Another tip to consider: If the first thing you always do with the each newly allocated array "branch" is assign data into every slot, then you can eliminate step 3 in Mason's example - you don't need to zero out the memory if all you're going to do is immediately assign real data into it. This will cut your memory write operations by half.
Assuming you can fit the entire data structure into a contiguous block of memory, you can do the allocation in one shot and then take over the indexing.

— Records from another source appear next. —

theorem pvMatches_eq_guard (u ban : String) :
    (PySem.Str.len u == PySem.Str.len ban && pvCompare u ban) = pvMatches u ban := by
  by_cases hlen : (PySem.Str.len u == PySem.Str.len ban) = true
  · have hl : u.toList.length = ban.toList.length := by
      rw [PySem.Str.len_eq, PySem.Str.len_eq] at hlen
      exact_mod_cast beq_iff_eq.mp hlen
    simp only [pvMatches, pvCompare, hlen, Bool.true_and]
    have hfold : (u.toList.zip ban.toList).foldl
        (fun (c : Int × Int) p =>
          (if p.1 == p.2 then c.1 + 1 else c.1, if p.2 == '*' then c.2 + 1 else c.2)) (0, 0) =
        ((u.toList.zip ban.toList).foldl (fun (c : Int) p => if p.1 == p.2 then c + 1 else c) 0,
         (u.toList.zip ban.toList).foldl (fun (c : Int) p => if p.2 == '*' then c + 1 else c) 0) :=
      PySem.List.foldl_prod_mk (f := fun (c : Int) p => if p.1 == p.2 then c + 1 else c)
        (g := fun (c : Int) p => if p.2 == '*' then c + 1 else c) (u.toList.zip ban.toList) 0 0
    rw [hfold]
    simp only [PySem.List.foldl_if_add_one, PySem.List.sum_map_ite_one_zero]
    have hcnt : List.countP (fun p => p.2 == '*') (u.toList.zip ban.toList) =
        List.countP (fun c => c == '*') ban.toList := by
      conv_rhs => rw [← List.map_snd_zip (l₁ := u.toList) (l₂ := ban.toList) (by omega)]
      rw [List.countP_map]
      rfl
    rw [hcnt]
    simp
  · have hlen' : (PySem.Str.len u == PySem.Str.len ban) = false := by
      simpa using hlen
    simp only [pvMatches, hlen', Bool.false_and]

theorem pvAm_eq (user_id : List String) (ban : String) :
    user_id.foldl (fun acc user =>
        if PySem.Str.len user == PySem.Str.len ban then
          (if pvCompare user ban then acc ++ [user] else acc)
        else acc) [] = user_id.filter (fun u => pvMatches u ban) := by
  rw [PySem.List.foldl_congr_mem _ _
      (fun acc user => if pvMatches user ban then acc ++ [user] else acc) _ ?_]
  · simpa using PySem.List.foldl_append_if_eq_filter (fun u => pvMatches u ban) user_id []
  · intro acc x _
    beta_reduce
    rw [← pvMatches_eq_guard]
    cases hb : (PySem.Str.len x == PySem.Str.len ban) <;> cases hc : pvCompare x ban <;>
      simp

-- ===== VERDICT (by name: the statement is the Claim_ definition above) =====
theorem solution_spec : Claim_equal_solution := by
  intro user_id banned_id _ hpre
  unfold Spec_solution
  cases banned_id with
  | nil => exact absurd rfl hpre
  | cons b bs =>
    have ham : ∀ ban : String, user_id.foldl (fun acc user =>
        if PySem.Str.len user == PySem.Str.len ban then
          (if pvCompare user ban then acc ++ [user] else acc)
        else acc) [] = user_id.filter (fun u => pvMatches u ban) := fun ban => pvAm_eq user_id ban
    simp only [solution, solution_alt, List.map_cons, ham]
    norm_cast
    apply List.Perm.length_eq
    rw [List.perm_ext_iff_of_nodup (PySem.Set.nodup_ofList _)
      (pvBFold_nodup _ _ (PySem.Set.nodup_ofList _))]
    intro x
    rw [PySem.Set.mem_ofList]
    rw [show (b :: bs).length =
        (((b, List.filter (fun u => pvMatches u b) user_id) ::
          List.map (fun ban => (ban, List.filter (fun u => pvMatches u ban) user_id)) bs).length)
      by simp]
    rw [pvALoop_mem _ _ _
      (by intro pk hpk; rcases List.mem_map.mp hpk with ⟨e, _, rfl⟩; simp) x]
    rw [pvBFold_mem]
    rw [show PySem.Set.ofList [([] : List String)] = [[]] from rfl]
    rw [show (∃ s ∈ [([] : List String)], x ∈ pvAfter
        (List.filter (fun u => pvMatches u b) user_id ::
          List.map (fun b => List.filter (fun u => pvMatches u b) user_id) bs) s) ↔
        x ∈ pvComps (List.filter (fun u => pvMatches u b) user_id ::
          List.map (fun b => List.filter (fun u => pvMatches u b) user_id) bs) [] by
      constructor
      · rintro ⟨s, hs, hx⟩
        rw [List.mem_singleton] at hs
        subst hs
        exact (pvAfter_comps _ [] x).mp hx
      · intro hx
        exact ⟨[], List.mem_singleton.mpr rfl, (pvAfter_comps _ [] x).mpr hx⟩]
    simp only [List.not_mem_nil, false_or, List.mem_map, List.map_cons, List.map_map,
      Function.comp_def, List.drop_succ_cons, pvComps, List.mem_flatMap,
      List.mem_filter, decide_not, List.nil_append]
    constructor
    · rintro ⟨pk, ⟨e, he, rfl⟩, hc⟩
      exact ⟨e, ⟨he, by simp⟩, hc⟩
    · rintro ⟨u, ⟨hu, _⟩, hc⟩
      exact ⟨([u], 0), ⟨u, hu, rfl⟩, hc⟩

Note: Even if you can't fit the data into a single contiguous block of memory, you can still use this technique by allocating multiple large blocks and then piecing them together.
First off form a helper array, colIndex, which is to contain the index of the first column of each row. Set the length of colIndex to RowCount+1. You build this by setting colIndex[0] := 0 and then colIndex[i+1] := colIndex[i] + ColCount[i]. Do this in a for loop which runs up to and including RowCount. So, in the final entry, colIndex[RowCount], you store the total number of elements.
Now set the length of a to be colIndex[RowCount]. This may take a little while, but it will be quicker than what you were doing before.
Now you need to write a couple of indexers. Put them in a class or a record.
The getter looks like this:
function GetItem(row, col: Integer): Word;
begin
Result := a[colIndex[row]+col];
end;
The setter is obvious. You can inline these access methods for increased performance. Expose them as an indexed property for convenience to the object's clients.
You'll want to add some code to check for validity of row and col. You need to use colIndex for the latter. You can make this checking optional with {$IFOPT R+} if you want to mimic range checking for native indexing.
Of course, this is a total non-starter if you want to change any of your column counts after the initial instantiation!